I’ve been reading some mathematical logic texts and encountered differences in the definition of the validity of arguments, as presented below
- An argument is valid iff it is impossible for all the premises to be true and the conclusion to be false.
- An argument is semantically valid iff when all the premises are true, then the conclusion must also be true. An argument is syntactically valid iff the premises under some Proof System deduce the conclusion (that is, the conclusion has to be written whenever the premises are written).
It seems like the definition of validity in Definition 1 is the same as the one for semantically validity, in which the truth of each premise is evaluated by some truth assignment.

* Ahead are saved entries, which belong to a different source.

-- pv_equiv track=rewrite | github.com/smsxgz/euler_project | problems/problems@101~200/problem_105/Special_subset_sums_testing.py | helper
-- ===== SOURCE A (Python) =====
-- def helper(path):
--
--     k = (len(path) - 1) // 2
--     s = path[0]
--     for i in range(1, k + 1):
--         s += path[i] - path[-i]
--         if s <= 0:
--             return False
--     return True
-- ===== SOURCE B (Python) =====
-- def helper(path):
--     k = (len(path) - 1) // 2
--     lows = []
--     t = 0
--     for x in path:
--         t += x
--         lows.append(t)
--     highs = []
--     t = 0
--     for x in reversed(path):
--         t += x
--         highs.append(t)
--     return all(lows[i] > highs[i - 1] for i in range(1, k + 1))
-- ===== Notes on version B (the rewrite author's own statement) =====
-- stated objective: alternative
-- what changed: B precomputes two cumulative-sum tables (prefix sums of the list and of its reverse) in two simple passes and then checks all(lows[i] > highs[i-1]) over the range, instead of A's single loop that maintains a running difference with an early return.
-- outside the precondition, e.g. on helper([]): A raises IndexError, B returns True
import Mathlib
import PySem

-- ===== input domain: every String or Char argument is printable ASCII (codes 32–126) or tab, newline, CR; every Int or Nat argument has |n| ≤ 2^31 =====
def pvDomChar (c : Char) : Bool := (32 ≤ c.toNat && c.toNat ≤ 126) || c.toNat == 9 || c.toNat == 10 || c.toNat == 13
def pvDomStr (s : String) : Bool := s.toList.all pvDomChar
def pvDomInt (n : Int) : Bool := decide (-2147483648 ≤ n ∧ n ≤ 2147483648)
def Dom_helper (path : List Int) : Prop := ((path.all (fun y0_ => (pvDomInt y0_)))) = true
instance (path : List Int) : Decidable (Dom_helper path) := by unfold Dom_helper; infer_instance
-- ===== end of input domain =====

-- B replaces A's running-difference loop with two prefix-sum tables and an all-check; same O(n) cost.


-- ===== PORT A =====
-- the 'for i in range(1, k+1)' loop with the early 'return False'
def helperLoopA (path : List Int) : List Int → Int → Bool
  | [], _ => true
  | i :: rest, s =>
    let s' := s + PySem.List.pyGetD path i 0 - PySem.List.pyGetD path (-i) 0
    if s' ≤ 0 then false else helperLoopA path rest s'

def helper (path : List Int) : Bool :=
  let k := PySem.Int.floordiv ((path.length : Int) - 1) 2
  let s := PySem.List.pyGetD path 0 0
  helperLoopA path (PySem.List.pyRange 1 (k + 1) 1) s

-- ===== PORT B =====
-- running-total append loop ('t += x; out.append(t)'), used for both tables
def prefixSums : List Int → Int → List Int
  | [], _ => []
  | x :: xs, t => (t + x) :: prefixSums xs (t + x)

def helper_alt (path : List Int) : Bool :=
  let k := PySem.Int.floordiv ((path.length : Int) - 1) 2
  let lows := prefixSums path 0
  let highs := prefixSums path.reverse 0
  (PySem.List.pyRange 1 (k + 1) 1).all
    (fun i => decide (PySem.List.pyGetD lows i 0 > PySem.List.pyGetD highs (i - 1) 0))

-- ===== PRECONDITION & SPEC =====
-- A raises IndexError at 'path[0]' on the empty list; that is the only input excluded.
def Pre_helper (path : List Int) : Prop := path ≠ []
instance (path : List Int) : Decidable (Pre_helper path) := by unfold Pre_helper; infer_instance
def pvWitness_helper : List Int := [2, 3, 4]

def Spec_helper (path : List Int) (out : Bool) : Prop := out = helper_alt path
instance (path : List Int) (out : Bool) : Decidable (Spec_helper path out) := by unfold Spec_helper; infer_instance

-- ===== CLAIM (what is proved, stated in full; the proofs are below) =====
def Claim_equal_helper : Prop := ∀ (path : List Int), Dom_helper path → Pre_helper path → Spec_helper path (helper path)

-- ===== LEMMAS AND PROOFS =====

lemma prefixSums_length (xs : List Int) (t : Int) : (prefixSums xs t).length = xs.length := by
  induction xs generalizing t with
  | nil => rfl
  | cons x xs ih => simp [prefixSums, ih]

lemma prefixSums_getElem (xs : List Int) (t : Int) (j : Nat) (h : j < xs.length) :
    (prefixSums xs t)[j]'(by rw [prefixSums_length]; exact h) = t + (xs.take (j + 1)).sum := by
  induction xs generalizing t j with
  | nil => simp at h
  | cons x xs ih =>
    cases j with
    | zero => simp [prefixSums]
    | succ j =>
      simp only [prefixSums, List.getElem_cons_succ, List.take_succ_cons, List.sum_cons]
      rw [ih (t + x) j (by simpa using h)]
      ring

-- s' at step i equals lows[i] - highs[i-1]
lemma loop_invariant (path : List Int) (k : Int)
    (hk2 : 2 * k ≤ (path.length : Int) - 1) :
    ∀ (m : Nat) (i : Int), 1 ≤ i → i + m = k + 1 →
    helperLoopA path (PySem.List.pyRange i (k + 1) 1)
      ((path.take i.toNat).sum - (path.reverse.take (i - 1).toNat).sum)
    = (PySem.List.pyRange i (k + 1) 1).all
        (fun j => decide (PySem.List.pyGetD (prefixSums path 0) j 0 >
                          PySem.List.pyGetD (prefixSums path.reverse 0) (j - 1) 0)) := by
  intro m
  induction m with
  | zero =>
    intro i _ him
    rw [PySem.List.pyRange_one_eq_nil (by omega)]
    rfl
  | succ m ih =>
    intro i hi him
    have hilt : i < k + 1 := by omega
    have hiN : i.toNat < path.length := by omega
    have hiN1 : 1 ≤ i.toNat := by omega
    rw [PySem.List.pyRange_one_cons hilt]
    -- rewrite the four indexings
    have hgetI : PySem.List.pyGetD path i 0 = path[i.toNat] :=
      PySem.List.pyGetD_eq_getElem path 0 (by omega) (by omega)
    have hnegI : PySem.List.pyGetD path (-i) 0 = path[path.length - i.toNat] := by
      have : -i = -((i.toNat : Int)) := by omega
      rw [this, PySem.List.pyGetD_neg_natCast path i.toNat 0 (by omega) (by omega)]
    have hrev : path[path.length - i.toNat]'(by omega)
        = path.reverse[i.toNat - 1]'(by rw [List.length_reverse]; omega) := by
      rw [List.getElem_reverse]
      congr 1
      omega
    have hL : PySem.List.pyGetD (prefixSums path 0) i 0 = (path.take (i.toNat + 1)).sum := by
      rw [PySem.List.pyGetD_eq_getElem _ 0 (by omega)
        (by rw [prefixSums_length]; omega)]
      rw [prefixSums_getElem path 0 i.toNat hiN]; ring
    have hH : PySem.List.pyGetD (prefixSums path.reverse 0) (i - 1) 0
        = (path.reverse.take i.toNat).sum := by
      have h1 : (i - 1).toNat < path.reverse.length := by simp; omega
      rw [PySem.List.pyGetD_eq_getElem _ 0 (by omega)
        (by rw [prefixSums_length]; omega)]
      rw [prefixSums_getElem path.reverse 0 (i - 1).toNat h1]
      have : (i - 1).toNat + 1 = i.toNat := by omega
      rw [this]; ring
    -- the updated accumulator is lows[i] - highs[i-1]
    have hstep :
        (path.take i.toNat).sum - (path.reverse.take (i - 1).toNat).sum
          + PySem.List.pyGetD path i 0 - PySem.List.pyGetD path (-i) 0
        = (path.take (i.toNat + 1)).sum - (path.reverse.take i.toNat).sum := by
      rw [hgetI, hnegI, hrev]
      have hs1 : (path.take (i.toNat + 1)).sum = (path.take i.toNat).sum + path[i.toNat] := by
        rw [List.sum_take_succ]
      have hs2 : (path.reverse.take i.toNat).sum
          = (path.reverse.take (i.toNat - 1 + 1)).sum := by
        rw [Nat.sub_add_cancel hiN1]
      have hs3 : (path.reverse.take (i.toNat - 1 + 1)).sum
          = (path.reverse.take (i.toNat - 1)).sum + path.reverse[i.toNat - 1]'(by rw [List.length_reverse]; omega) := by
        rw [List.sum_take_succ]
      have hs4 : (i - 1).toNat = i.toNat - 1 := by omega
      rw [hs1, hs2, hs3, hs4]
      ring
    simp only [helperLoopA, List.all_cons]
    rw [hstep, hL, hH]
    by_cases hle : (path.take (i.toNat + 1)).sum - (path.reverse.take i.toNat).sum ≤ 0
    · rw [if_pos hle]
      have : decide ((path.take (i.toNat + 1)).sum > (path.reverse.take i.toNat).sum) = false := by
        simp; omega
      rw [this]; rfl
    · rw [if_neg hle]
      have hd : decide ((path.take (i.toNat + 1)).sum > (path.reverse.take i.toNat).sum) = true := by
        simp; omega
      rw [hd, Bool.true_and]
      have := ih (i + 1) (by omega) (by omega)
      have hcast : (i + 1).toNat = i.toNat + 1 := by omega
      have hcast2 : (i + 1 - 1).toNat = i.toNat := by omega
      rw [hcast, hcast2] at this
      exact this

lemma helper_eq_alt (path : List Int) (hne : path ≠ []) : helper path = helper_alt path := by
  obtain ⟨x, xs, rfl⟩ := List.exists_cons_of_ne_nil hne
  unfold helper helper_alt
  set n : Int := ((x :: xs).length : Int) with hn
  have hn1 : 1 ≤ n := by simp [hn]
  set k := PySem.Int.floordiv (n - 1) 2 with hkdef
  have hkd : k = (n - 1) / 2 := by
    rw [hkdef, PySem.Int.floordiv_eq_ediv_of_pos (by norm_num)]
  have hk2 : 2 * k ≤ n - 1 := by rw [hkd]; omega
  have hinv := loop_invariant (x :: xs) k hk2 k.toNat 1 (by omega) (by omega)
  have h1 : ((1 : Int)).toNat = 1 := rfl
  have h0 : ((1 : Int) - 1).toNat = 0 := rfl
  rw [h1, h0] at hinv
  simpa [PySem.List.pyGetD_zero_cons] using hinv

-- ===== VERDICT (by name: the statement is the Claim_ definition above) =====
theorem helper_spec : Claim_equal_helper := by
  intro path _ hpre
  unfold Spec_helper
  exact helper_eq_alt path hpre
-- pv_equiv track=rewrite | github.com/MajoorWaldi/ComfyUI-Majoor-AssetsManager | mjr_am_backend/features/geninfo/parser_impl.py | _looks_like_prompt_string
-- ===== SOURCE A (Python) =====
-- from typing import Any, cast
--
-- def _is_numeric_like_text(value: str) -> bool:
--     return all(ch.isdigit() or ch.isspace() or ch in ".,+-" for ch in value)
--
-- def _has_control_chars(value: str) -> bool:
--     return any(ord(ch) < 9 for ch in value)
--
-- def _looks_like_prompt_string(value: Any) -> bool:
--     """
--     Conservative heuristic: accept human-ish prompt strings; reject numbers/gibberish.
--     """
--     if not isinstance(value, str):
--         return False
--     s = value.strip()
--     if not s or len(s) < 6:
--         return False
--     if _is_numeric_like_text(s):
--         return False
--     if _has_control_chars(s):
--         return False
--     return any(ch.isalpha() for ch in s)
-- ===== SOURCE B (Python) =====
-- def _looks_like_prompt_string(value) -> bool:
--     if not isinstance(value, str):
--         return False
--     s = value.strip()
--     if len(s) < 6:
--         return False
--     all_numeric_like = True
--     has_control = False
--     has_alpha = False
--     for ch in s:
--         if not (ch.isdigit() or ch.isspace() or ch in ".,+-"):
--             all_numeric_like = False
--         if ord(ch) < 9:
--             has_control = True
--         if ch.isalpha():
--             has_alpha = True
--     return (not all_numeric_like) and (not has_control) and has_alpha
-- ===== Notes on version B (the rewrite author's own statement) =====
-- stated objective: simpler
-- what changed: Replaced the three helper-based scans (all-numeric-like, control-char, any-alpha) with one fused loop over the stripped string maintaining three flags, combined at the end; the empty-string guard is folded into len < 6.
import Mathlib
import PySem

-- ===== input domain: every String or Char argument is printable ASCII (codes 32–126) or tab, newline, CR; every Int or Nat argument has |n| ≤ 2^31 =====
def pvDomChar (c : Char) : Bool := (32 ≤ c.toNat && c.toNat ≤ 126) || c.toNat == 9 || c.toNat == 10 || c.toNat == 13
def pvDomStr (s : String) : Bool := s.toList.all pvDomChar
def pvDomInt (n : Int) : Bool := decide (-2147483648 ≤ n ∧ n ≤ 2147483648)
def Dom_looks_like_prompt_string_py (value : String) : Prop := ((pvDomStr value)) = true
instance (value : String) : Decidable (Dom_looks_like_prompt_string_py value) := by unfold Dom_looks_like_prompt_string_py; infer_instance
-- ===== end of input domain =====

-- B fuses A's three separate scans into one loop carrying three flags; same guards, same character tests (simpler decomposition, same cost).


-- ===== PORT A =====
-- _is_numeric_like_text: all(ch.isdigit() or ch.isspace() or ch in ".,+-" for ch in value)
def pvIsNumericLikeText (cs : List Char) : Bool :=
  cs.all (fun ch => PySem.Chars.isdigit ch || PySem.Chars.isspace ch || decide (ch ∈ ['.', ',', '+', '-']))

-- _has_control_chars: any(ord(ch) < 9 for ch in value)
def pvHasControlChars (cs : List Char) : Bool :=
  cs.any (fun ch => decide (ch.toNat < 9))

def looks_like_prompt_string_py (value : String) : Bool :=
  -- isinstance(value, str) is always true under the type convention
  let s := PySem.Chars.strip value.toList
  if s.isEmpty || decide (s.length < 6) then false
  else if pvIsNumericLikeText s then false
  else if pvHasControlChars s then false
  else s.any (fun ch => PySem.Chars.isalpha ch)

-- ===== PORT B =====
def looks_like_prompt_string_py_alt (value : String) : Bool :=
  let s := PySem.Chars.strip value.toList
  if decide (s.length < 6) then false
  else
    let st := s.foldl (fun (st : Bool × Bool × Bool) ch =>
      ( st.1 && (PySem.Chars.isdigit ch || PySem.Chars.isspace ch || decide (ch ∈ ['.', ',', '+', '-']))
      , st.2.1 || decide (ch.toNat < 9)
      , st.2.2 || PySem.Chars.isalpha ch )) (true, false, false)
    !st.1 && !st.2.1 && st.2.2

-- ===== PRECONDITION & SPEC =====
def Spec_looks_like_prompt_string_py (value : String) (out : Bool) : Prop := out = looks_like_prompt_string_py_alt value
instance (value : String) (out : Bool) : Decidable (Spec_looks_like_prompt_string_py value out) := by unfold Spec_looks_like_prompt_string_py; infer_instance

-- ===== CLAIM (what is proved, stated in full; the proofs are below) =====
def Claim_equal_looks_like_prompt_string_py : Prop := ∀ (value : String), Dom_looks_like_prompt_string_py value → Spec_looks_like_prompt_string_py value (looks_like_prompt_string_py value)

-- ===== LEMMAS AND PROOFS =====
-- B's fused fold computes exactly the three aggregates A computes in separate scans.
theorem pvFoldFlags (cs : List Char) (a b c : Bool) :
    cs.foldl (fun (st : Bool × Bool × Bool) ch =>
      ( st.1 && (PySem.Chars.isdigit ch || PySem.Chars.isspace ch || decide (ch ∈ ['.', ',', '+', '-']))
      , st.2.1 || decide (ch.toNat < 9)
      , st.2.2 || PySem.Chars.isalpha ch )) (a, b, c)
    = ( a && cs.all (fun ch => PySem.Chars.isdigit ch || PySem.Chars.isspace ch || decide (ch ∈ ['.', ',', '+', '-']))
      , b || cs.any (fun ch => decide (ch.toNat < 9))
      , c || cs.any (fun ch => PySem.Chars.isalpha ch) ) := by
  induction cs generalizing a b c with
  | nil => simp
  | cons x xs ih =>
      simp only [List.foldl_cons, List.all_cons, List.any_cons, ih]
      simp [Bool.and_assoc, Bool.or_assoc]

-- ===== VERDICT (by name: the statement is the Claim_ definition above) =====
theorem looks_like_prompt_string_py_spec : Claim_equal_looks_like_prompt_string_py := by
  intro value _
  unfold Spec_looks_like_prompt_string_py looks_like_prompt_string_py looks_like_prompt_string_py_alt
  simp only [pvIsNumericLikeText, pvHasControlChars, pvFoldFlags, Bool.true_and, Bool.false_or]
  by_cases h6 : (PySem.Chars.strip value.toList).length < 6
  · have he : (PySem.Chars.strip value.toList).isEmpty || decide ((PySem.Chars.strip value.toList).length < 6) = true := by
      simp [h6]
    simp [h6, he]
  · have hne : (PySem.Chars.strip value.toList).isEmpty = false := by
      rw [List.isEmpty_eq_false_iff]
      intro h; exact h6 (by simp [h])
    simp only [hne, h6, decide_false, Bool.or_false, Bool.false_or, if_false]
    by_cases hctl : ((PySem.Chars.strip value.toList).any fun ch => decide (ch.toNat < 9)) = true <;>
      cases cs_all : (PySem.Chars.strip value.toList).all
          (fun ch => PySem.Chars.isdigit ch || PySem.Chars.isspace ch || decide (ch ∈ ['.', ',', '+', '-'])) <;>
        simp [cs_all, hctl]
-- pv_equiv track=rewrite | github.com/Mohan14123/pharma-triage-env | scripts/demo.py | _has_dangerous_interaction
-- ===== SOURCE A (Python) =====
-- DANGEROUS_PAIRS = [
--     {"Warfarin", "Ibuprofen"},
--     {"Sertraline", "Methotrexate"},
--     {"Lisinopril", "Ibuprofen"},
--     {"Ciprofloxacin", "Warfarin"},
--     {"Omeprazole", "Methotrexate"},
--     {"Amlodipine", "Atorvastatin"},
--     {"Carbamazepine", "Warfarin"},
-- ]
--
-- def _has_dangerous_interaction(drug_name, concomitant):
--     """Check if current drugs form a known dangerous pair."""
--     if not concomitant:
--         return False
--     all_drugs = {drug_name} | set(concomitant)
--     for pair in DANGEROUS_PAIRS:
--         if pair.issubset(all_drugs):
--             return True
--     return False
-- ===== SOURCE B (Python) =====
-- DANGEROUS = {
--     frozenset(("Warfarin", "Ibuprofen")),
--     frozenset(("Sertraline", "Methotrexate")),
--     frozenset(("Lisinopril", "Ibuprofen")),
--     frozenset(("Ciprofloxacin", "Warfarin")),
--     frozenset(("Omeprazole", "Methotrexate")),
--     frozenset(("Amlodipine", "Atorvastatin")),
--     frozenset(("Carbamazepine", "Warfarin")),
-- }
-- VOCAB = {d for pair in DANGEROUS for d in pair}
--
-- def _has_dangerous_interaction(drug_name, concomitant):
--     """Check if current drugs form a known dangerous pair."""
--     if not concomitant:
--         return False
--     present = list(({drug_name} | set(concomitant)) & VOCAB)
--     for i in range(len(present)):
--         for j in range(i + 1, len(present)):
--             if frozenset((present[i], present[j])) in DANGEROUS:
--                 return True
--     return False
-- ===== Notes on version B (the rewrite author's own statement) =====
-- stated objective: alternative
-- what changed: Instead of scanning the danger table with repeated subset tests against the full drug set, B intersects the present drugs with the table's vocabulary and iterates over the unordered pairs of that small set, testing each by hashed membership in a precomputed set of frozensets.
import Mathlib
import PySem

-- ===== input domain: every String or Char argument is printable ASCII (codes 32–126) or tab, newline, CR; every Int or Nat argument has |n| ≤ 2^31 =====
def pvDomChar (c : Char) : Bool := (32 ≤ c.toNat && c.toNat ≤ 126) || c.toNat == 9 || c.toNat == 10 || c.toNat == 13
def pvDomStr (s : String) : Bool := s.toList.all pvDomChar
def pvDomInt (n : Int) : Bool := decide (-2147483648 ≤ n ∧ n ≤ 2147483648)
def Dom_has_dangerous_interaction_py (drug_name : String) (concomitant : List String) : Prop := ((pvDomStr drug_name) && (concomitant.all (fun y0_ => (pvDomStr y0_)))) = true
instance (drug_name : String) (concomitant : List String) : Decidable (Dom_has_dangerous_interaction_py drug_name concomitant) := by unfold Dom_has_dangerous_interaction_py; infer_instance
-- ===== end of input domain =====

-- B replaces A's subset scan of the pair table with iteration over the unordered pairs of
-- present drugs restricted to the table's vocabulary, each tested by membership in a
-- precomputed table of unordered pairs (Python: frozensets); alternative decomposition.

-- ===== PORT A =====
-- DANGEROUS_PAIRS: list of two-element sets (each set = List of its distinct elements)
def pvDangerousPairsA : List (List String) :=
  [["Warfarin", "Ibuprofen"],
   ["Sertraline", "Methotrexate"],
   ["Lisinopril", "Ibuprofen"],
   ["Ciprofloxacin", "Warfarin"],
   ["Omeprazole", "Methotrexate"],
   ["Amlodipine", "Atorvastatin"],
   ["Carbamazepine", "Warfarin"]]

def has_dangerous_interaction_py (drug_name : String) (concomitant : List String) : Bool :=
  if concomitant = [] then false
  else
    let all_drugs : PySem.Set String := PySem.Set.union (PySem.Set.ofList [drug_name]) concomitant
    pvDangerousPairsA.any (fun pair => PySem.Set.issubset pair all_drugs)

-- ===== PORT B =====
-- DANGEROUS: the table as unordered pairs (frozensets); membership ignores component order
def pvDangerousFS : List (String × String) :=
  [("Warfarin", "Ibuprofen"),
   ("Sertraline", "Methotrexate"),
   ("Lisinopril", "Ibuprofen"),
   ("Ciprofloxacin", "Warfarin"),
   ("Omeprazole", "Methotrexate"),
   ("Amlodipine", "Atorvastatin"),
   ("Carbamazepine", "Warfarin")]

-- frozenset((x, y)) in DANGEROUS
def pvFrozenMem (x y : String) : Bool :=
  pvDangerousFS.any (fun q => (x == q.1 && y == q.2) || (x == q.2 && y == q.1))

-- VOCAB = {d for pair in DANGEROUS for d in pair}: the distinct drug names of the table.
-- Python builds it by iterating the set DANGEROUS (hash order); only its MEMBERSHIP is
-- consumed below (set intersection), so the order chosen here is immaterial and exact.
def pvVocab : PySem.Set String :=
  ["Warfarin", "Ibuprofen", "Sertraline", "Methotrexate", "Lisinopril",
   "Ciprofloxacin", "Omeprazole", "Amlodipine", "Atorvastatin", "Carbamazepine"]

-- the index pairs (i, j), i < j, of B's nested loops, as the element pairs they select
def pvCombos2 : List String → List (String × String)
  | [] => []
  | x :: xs => xs.map (fun y => (x, y)) ++ pvCombos2 xs

def has_dangerous_interaction_py_alt (drug_name : String) (concomitant : List String) : Bool :=
  if concomitant = [] then false
  else
    let present : List String :=
      PySem.Set.inter (PySem.Set.union (PySem.Set.ofList [drug_name]) concomitant) pvVocab
    (pvCombos2 present).any (fun p => pvFrozenMem p.1 p.2)

-- ===== PRECONDITION & SPEC =====
def Spec_has_dangerous_interaction_py (drug_name : String) (concomitant : List String) (out : Bool) : Prop := out = has_dangerous_interaction_py_alt drug_name concomitant
instance (drug_name : String) (concomitant : List String) (out : Bool) : Decidable (Spec_has_dangerous_interaction_py drug_name concomitant out) := by unfold Spec_has_dangerous_interaction_py; infer_instance

-- ===== CLAIM (what is proved, stated in full; the proofs are below) =====
def Claim_equal_has_dangerous_interaction_py : Prop := ∀ (drug_name : String) (concomitant : List String), Dom_has_dangerous_interaction_py drug_name concomitant → Spec_has_dangerous_interaction_py drug_name concomitant (has_dangerous_interaction_py drug_name concomitant)

-- ===== LEMMAS AND PROOFS =====

-- an unordered pair {a, b} with a ≠ b occurs among pvCombos2 S iff both a and b occur in S
theorem pvKey (a b : String) (hab : a ≠ b) (S : List String) :
    (∃ p ∈ pvCombos2 S, (p.1 = a ∧ p.2 = b) ∨ (p.1 = b ∧ p.2 = a)) ↔ (a ∈ S ∧ b ∈ S) := by
  induction S with
  | nil => simp [pvCombos2]
  | cons x xs ih =>
    simp only [pvCombos2, List.mem_append, List.mem_map, List.mem_cons]
    constructor
    · rintro ⟨p, hp | hp, hval⟩
      · obtain ⟨y, hy, rfl⟩ := hp
        rcases hval with ⟨rfl, rfl⟩ | ⟨rfl, rfl⟩
        · exact ⟨Or.inl rfl, Or.inr hy⟩
        · exact ⟨Or.inr hy, Or.inl rfl⟩
      · have := ih.mp ⟨p, hp, hval⟩
        exact ⟨Or.inr this.1, Or.inr this.2⟩
    · rintro ⟨ha, hb⟩
      rcases ha with rfl | ha
      · rcases hb with rfl | hb
        · exact absurd rfl hab
        · exact ⟨(a, b), Or.inl ⟨b, hb, rfl⟩, Or.inl ⟨rfl, rfl⟩⟩
      · rcases hb with rfl | hb
        · exact ⟨(b, a), Or.inl ⟨a, ha, rfl⟩, Or.inr ⟨rfl, rfl⟩⟩
        · obtain ⟨p, hp, hval⟩ := ih.mpr ⟨ha, hb⟩
          exact ⟨p, Or.inr hp, hval⟩

-- B's scan over present-drug pairs finds a table pair iff both its members are present
theorem pvGen (tbl : List (String × String)) (hd : ∀ q ∈ tbl, q.1 ≠ q.2) (S : List String) :
    ((pvCombos2 S).any (fun p => tbl.any (fun q => (p.1 == q.1 && p.2 == q.2) || (p.1 == q.2 && p.2 == q.1))) = true)
      ↔ (∃ q ∈ tbl, q.1 ∈ S ∧ q.2 ∈ S) := by
  induction tbl with
  | nil => simp
  | cons q tbl ih =>
    have hq : q.1 ≠ q.2 := hd q (List.mem_cons_self ..)
    have ih' := ih (fun r hr => hd r (List.mem_cons_of_mem _ hr))
    simp only [List.any_cons, Bool.or_eq_true, List.any_eq_true, Bool.and_eq_true,
      beq_iff_eq, List.mem_cons] at ih' ⊢
    constructor
    · rintro ⟨p, hp, hval | hval⟩
      · rcases hval with ⟨h1, h2⟩ | ⟨h1, h2⟩
        · exact ⟨q, Or.inl rfl, (pvKey q.1 q.2 hq S).mp ⟨p, hp, Or.inl ⟨h1, h2⟩⟩⟩
        · exact ⟨q, Or.inl rfl, (pvKey q.1 q.2 hq S).mp ⟨p, hp, Or.inr ⟨h1, h2⟩⟩⟩
      · obtain ⟨r, hr, hv⟩ := ih'.mp ⟨p, hp, hval⟩
        exact ⟨r, Or.inr hr, hv⟩
    · rintro ⟨r, hr | hr, hv⟩
      · subst hr
        obtain ⟨p, hp, hval⟩ := (pvKey r.1 r.2 hq S).mpr hv
        rcases hval with ⟨h1, h2⟩ | ⟨h1, h2⟩
        · exact ⟨p, hp, Or.inl (Or.inl ⟨h1, h2⟩)⟩
        · exact ⟨p, hp, Or.inl (Or.inr ⟨h1, h2⟩)⟩
      · obtain ⟨p, hp, hval⟩ := ih'.mpr ⟨r, hr, hv⟩
        exact ⟨p, hp, Or.inr hval⟩

-- ===== VERDICT (by name: the statement is the Claim_ definition above) =====
theorem has_dangerous_interaction_py_spec : Claim_equal_has_dangerous_interaction_py := by
  intro drug_name concomitant _
  unfold Spec_has_dangerous_interaction_py has_dangerous_interaction_py has_dangerous_interaction_py_alt
  by_cases hc : concomitant = []
  · simp [hc]
  · simp only [if_neg hc]
    set S : List String := PySem.Set.union (PySem.Set.ofList [drug_name]) concomitant with hS
    set R : List String := PySem.Set.inter S pvVocab with hR
    rw [Bool.eq_iff_iff]
    rw [show (pvCombos2 R).any (fun p => pvFrozenMem p.1 p.2)
          = (pvCombos2 R).any (fun p => pvDangerousFS.any
              (fun q => (p.1 == q.1 && p.2 == q.2) || (p.1 == q.2 && p.2 == q.1))) from rfl]
    rw [pvGen pvDangerousFS (by decide) R]
    simp [pvDangerousPairsA, pvDangerousFS, PySem.Set.issubset_iff, hR,
      PySem.Set.mem_inter, pvVocab]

However, the syntactical validity is only concerned with the form of the argument.
Now my Rhetoric professor defined the validity of an argument with Definition 1. However, it seems to me that Definition 1 is some more simple way of understanding a more complex issue presented in Definition 2, and when we talk about the validity of an argument (say in a mathematical logic context), we are in generally referring to the definition for syntactical validity, the one that only cares about the form of the argument rather than semantical validity.
Is my understanding correct? If so, consider the following deduction $$ \begin{align*} &p\\ &q\\ \hline &\therefore r \end{align*} $$ where $p, q$, and $r$ are all false statements and there is no logical connection between each of the three. Would this argument be semantically (vacuously) valid (since the premises are all false) but syntactically invalid (since there is no deduction going on because there is no logical connection between the statements)?